## Required work:
Each line of the data below from the one holding "Python/2906.py | limpar" to the one holding "def pvDomStr (s", inclusive, is to be reproduced exactly; no other line belongs in the answer.

## Task data:
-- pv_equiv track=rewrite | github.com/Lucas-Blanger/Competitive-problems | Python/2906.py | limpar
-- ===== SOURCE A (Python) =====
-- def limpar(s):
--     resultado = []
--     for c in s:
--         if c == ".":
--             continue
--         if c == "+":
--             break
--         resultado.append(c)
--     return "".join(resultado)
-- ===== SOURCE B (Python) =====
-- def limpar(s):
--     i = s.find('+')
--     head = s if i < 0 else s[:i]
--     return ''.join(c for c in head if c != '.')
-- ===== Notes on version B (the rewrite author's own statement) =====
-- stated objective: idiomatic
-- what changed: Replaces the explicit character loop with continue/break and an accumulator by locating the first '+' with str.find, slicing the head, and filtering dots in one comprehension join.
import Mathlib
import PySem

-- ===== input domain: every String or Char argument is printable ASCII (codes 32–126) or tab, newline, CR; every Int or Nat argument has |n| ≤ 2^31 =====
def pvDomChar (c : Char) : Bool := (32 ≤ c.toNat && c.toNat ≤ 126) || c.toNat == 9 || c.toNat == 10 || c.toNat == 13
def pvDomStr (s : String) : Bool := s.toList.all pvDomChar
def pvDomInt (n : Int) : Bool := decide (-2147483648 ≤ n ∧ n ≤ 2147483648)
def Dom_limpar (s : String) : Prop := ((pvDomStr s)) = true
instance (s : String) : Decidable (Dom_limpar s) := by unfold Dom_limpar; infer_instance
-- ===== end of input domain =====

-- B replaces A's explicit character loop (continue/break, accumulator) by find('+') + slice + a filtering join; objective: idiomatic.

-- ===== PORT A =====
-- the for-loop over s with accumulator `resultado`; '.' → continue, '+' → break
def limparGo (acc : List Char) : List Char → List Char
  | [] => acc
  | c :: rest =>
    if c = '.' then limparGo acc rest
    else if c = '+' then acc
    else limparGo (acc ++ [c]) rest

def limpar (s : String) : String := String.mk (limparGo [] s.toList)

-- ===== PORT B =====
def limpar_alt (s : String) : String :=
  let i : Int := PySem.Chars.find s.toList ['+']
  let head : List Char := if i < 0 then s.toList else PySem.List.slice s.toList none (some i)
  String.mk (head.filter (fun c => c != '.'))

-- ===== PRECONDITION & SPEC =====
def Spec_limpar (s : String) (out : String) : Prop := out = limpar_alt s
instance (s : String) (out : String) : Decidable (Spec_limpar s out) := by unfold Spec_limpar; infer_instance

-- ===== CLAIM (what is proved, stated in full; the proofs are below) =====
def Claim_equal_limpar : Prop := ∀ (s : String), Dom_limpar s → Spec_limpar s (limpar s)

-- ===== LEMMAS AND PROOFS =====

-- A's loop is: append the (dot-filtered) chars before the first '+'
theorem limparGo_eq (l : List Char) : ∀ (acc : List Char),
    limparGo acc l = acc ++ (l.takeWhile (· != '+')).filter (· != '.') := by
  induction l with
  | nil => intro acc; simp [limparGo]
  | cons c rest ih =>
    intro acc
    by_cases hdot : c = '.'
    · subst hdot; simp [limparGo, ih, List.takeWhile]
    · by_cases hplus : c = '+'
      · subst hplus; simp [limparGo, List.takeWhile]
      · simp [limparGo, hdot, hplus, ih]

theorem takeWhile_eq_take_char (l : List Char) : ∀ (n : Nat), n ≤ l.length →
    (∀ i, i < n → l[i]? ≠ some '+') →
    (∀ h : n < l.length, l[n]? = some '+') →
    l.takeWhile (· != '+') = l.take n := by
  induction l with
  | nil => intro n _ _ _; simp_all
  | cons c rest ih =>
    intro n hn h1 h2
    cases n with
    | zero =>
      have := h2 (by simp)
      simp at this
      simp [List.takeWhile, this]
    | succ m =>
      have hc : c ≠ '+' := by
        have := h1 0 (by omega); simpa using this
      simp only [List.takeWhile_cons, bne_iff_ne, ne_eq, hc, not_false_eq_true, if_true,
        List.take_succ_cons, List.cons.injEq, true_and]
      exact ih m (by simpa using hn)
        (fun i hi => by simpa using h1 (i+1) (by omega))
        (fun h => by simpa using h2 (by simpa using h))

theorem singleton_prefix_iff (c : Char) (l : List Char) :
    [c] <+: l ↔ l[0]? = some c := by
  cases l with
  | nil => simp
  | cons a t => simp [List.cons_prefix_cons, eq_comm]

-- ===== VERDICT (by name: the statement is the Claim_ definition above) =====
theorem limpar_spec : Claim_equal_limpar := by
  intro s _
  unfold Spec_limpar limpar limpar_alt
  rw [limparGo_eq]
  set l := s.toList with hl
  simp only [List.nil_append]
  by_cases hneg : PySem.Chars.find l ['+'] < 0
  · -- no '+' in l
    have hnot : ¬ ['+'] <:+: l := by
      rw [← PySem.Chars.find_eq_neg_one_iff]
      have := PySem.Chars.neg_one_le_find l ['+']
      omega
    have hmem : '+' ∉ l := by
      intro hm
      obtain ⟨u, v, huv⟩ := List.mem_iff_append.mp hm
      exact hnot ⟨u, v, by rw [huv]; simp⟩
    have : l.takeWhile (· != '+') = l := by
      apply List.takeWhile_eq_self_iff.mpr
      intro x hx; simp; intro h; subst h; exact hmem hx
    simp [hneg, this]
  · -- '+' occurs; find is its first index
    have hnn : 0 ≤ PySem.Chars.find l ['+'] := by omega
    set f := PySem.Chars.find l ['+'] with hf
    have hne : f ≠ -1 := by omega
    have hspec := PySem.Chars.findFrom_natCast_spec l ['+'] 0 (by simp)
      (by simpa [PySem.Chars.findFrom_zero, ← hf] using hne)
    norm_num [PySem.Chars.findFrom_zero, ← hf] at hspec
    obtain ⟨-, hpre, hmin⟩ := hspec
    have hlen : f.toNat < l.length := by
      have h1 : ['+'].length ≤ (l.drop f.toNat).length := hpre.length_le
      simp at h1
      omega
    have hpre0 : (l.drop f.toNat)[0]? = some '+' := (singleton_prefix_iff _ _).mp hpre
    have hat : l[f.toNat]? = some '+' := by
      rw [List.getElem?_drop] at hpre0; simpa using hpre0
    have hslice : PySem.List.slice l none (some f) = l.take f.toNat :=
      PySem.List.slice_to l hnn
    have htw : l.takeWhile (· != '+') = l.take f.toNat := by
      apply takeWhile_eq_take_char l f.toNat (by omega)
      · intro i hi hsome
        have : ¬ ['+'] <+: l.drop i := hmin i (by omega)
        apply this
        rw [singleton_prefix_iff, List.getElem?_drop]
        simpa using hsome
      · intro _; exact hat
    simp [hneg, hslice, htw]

---

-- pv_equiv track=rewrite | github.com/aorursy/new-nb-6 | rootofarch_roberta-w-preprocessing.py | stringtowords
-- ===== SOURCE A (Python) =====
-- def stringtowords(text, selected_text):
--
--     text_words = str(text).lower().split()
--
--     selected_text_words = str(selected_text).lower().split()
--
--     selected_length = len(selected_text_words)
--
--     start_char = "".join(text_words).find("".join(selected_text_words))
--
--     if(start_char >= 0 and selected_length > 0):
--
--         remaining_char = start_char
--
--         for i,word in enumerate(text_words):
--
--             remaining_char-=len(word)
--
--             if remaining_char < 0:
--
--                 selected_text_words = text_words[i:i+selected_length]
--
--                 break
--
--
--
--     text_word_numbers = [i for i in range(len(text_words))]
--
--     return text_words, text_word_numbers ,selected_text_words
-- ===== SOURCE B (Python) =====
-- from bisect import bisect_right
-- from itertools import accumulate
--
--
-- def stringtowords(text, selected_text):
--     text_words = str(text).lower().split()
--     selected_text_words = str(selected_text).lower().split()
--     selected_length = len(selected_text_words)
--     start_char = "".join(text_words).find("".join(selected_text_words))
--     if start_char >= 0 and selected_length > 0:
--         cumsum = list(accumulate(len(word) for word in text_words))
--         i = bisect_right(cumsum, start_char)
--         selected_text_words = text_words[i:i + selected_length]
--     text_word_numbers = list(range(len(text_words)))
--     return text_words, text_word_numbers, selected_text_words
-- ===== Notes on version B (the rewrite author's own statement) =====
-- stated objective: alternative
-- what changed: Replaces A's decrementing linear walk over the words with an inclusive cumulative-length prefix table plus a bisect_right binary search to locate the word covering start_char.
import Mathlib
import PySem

...

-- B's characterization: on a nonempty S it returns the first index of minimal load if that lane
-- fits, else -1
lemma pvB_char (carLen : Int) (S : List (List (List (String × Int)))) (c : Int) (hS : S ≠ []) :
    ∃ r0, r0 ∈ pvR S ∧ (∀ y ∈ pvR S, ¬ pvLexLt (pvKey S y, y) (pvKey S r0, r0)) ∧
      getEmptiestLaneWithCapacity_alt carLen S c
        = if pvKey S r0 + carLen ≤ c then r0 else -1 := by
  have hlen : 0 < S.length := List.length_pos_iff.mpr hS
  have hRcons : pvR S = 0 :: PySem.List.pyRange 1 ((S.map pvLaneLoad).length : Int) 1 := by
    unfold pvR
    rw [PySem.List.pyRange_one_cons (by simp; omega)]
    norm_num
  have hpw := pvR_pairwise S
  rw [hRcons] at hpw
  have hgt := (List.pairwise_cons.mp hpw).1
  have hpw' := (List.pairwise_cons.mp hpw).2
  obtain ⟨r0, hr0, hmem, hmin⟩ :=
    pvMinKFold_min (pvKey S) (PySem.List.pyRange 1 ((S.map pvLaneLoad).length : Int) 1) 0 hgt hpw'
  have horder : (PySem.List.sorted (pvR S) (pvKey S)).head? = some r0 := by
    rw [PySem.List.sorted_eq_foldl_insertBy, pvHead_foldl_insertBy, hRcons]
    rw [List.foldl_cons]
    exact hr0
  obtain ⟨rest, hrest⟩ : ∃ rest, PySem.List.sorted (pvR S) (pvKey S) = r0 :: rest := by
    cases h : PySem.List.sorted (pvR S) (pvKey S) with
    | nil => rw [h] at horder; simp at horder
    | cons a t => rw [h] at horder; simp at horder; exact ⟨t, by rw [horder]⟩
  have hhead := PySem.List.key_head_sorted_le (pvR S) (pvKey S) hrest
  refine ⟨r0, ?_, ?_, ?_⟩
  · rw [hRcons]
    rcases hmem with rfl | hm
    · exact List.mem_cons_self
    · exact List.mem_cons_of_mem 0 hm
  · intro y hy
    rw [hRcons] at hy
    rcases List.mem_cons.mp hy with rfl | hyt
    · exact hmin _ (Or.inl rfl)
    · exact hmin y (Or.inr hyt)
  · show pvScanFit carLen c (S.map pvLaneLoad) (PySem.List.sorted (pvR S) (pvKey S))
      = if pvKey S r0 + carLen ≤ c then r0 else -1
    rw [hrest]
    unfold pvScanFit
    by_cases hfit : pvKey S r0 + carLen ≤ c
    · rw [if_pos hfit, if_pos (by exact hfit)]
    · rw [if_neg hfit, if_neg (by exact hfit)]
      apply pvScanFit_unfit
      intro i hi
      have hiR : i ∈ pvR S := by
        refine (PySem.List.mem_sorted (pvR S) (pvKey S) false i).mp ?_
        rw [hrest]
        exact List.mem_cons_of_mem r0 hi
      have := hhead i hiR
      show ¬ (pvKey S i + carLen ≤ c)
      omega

## Finished task:
-- pv_equiv track=rewrite | github.com/Lucas-Blanger/Competitive-problems | Python/2906.py | limpar
-- ===== SOURCE A (Python) =====
-- def limpar(s):
--     resultado = []
--     for c in s:
--         if c == ".":
--             continue
--         if c == "+":
--             break
--         resultado.append(c)
--     return "".join(resultado)
-- ===== SOURCE B (Python) =====
-- def limpar(s):
--     i = s.find('+')
--     head = s if i < 0 else s[:i]
--     return ''.join(c for c in head if c != '.')
-- ===== Notes on version B (the rewrite author's own statement) =====
-- stated objective: idiomatic
-- what changed: Replaces the explicit character loop with continue/break and an accumulator by locating the first '+' with str.find, slicing the head, and filtering dots in one comprehension join.
import Mathlib
import PySem

-- ===== input domain: every String or Char argument is printable ASCII (codes 32–126) or tab, newline, CR; every Int or Nat argument has |n| ≤ 2^31 =====
def pvDomChar (c : Char) : Bool := (32 ≤ c.toNat && c.toNat ≤ 126) || c.toNat == 9 || c.toNat == 10 || c.toNat == 13
def pvDomStr (s : String) : Bool := s.toList.all pvDomChar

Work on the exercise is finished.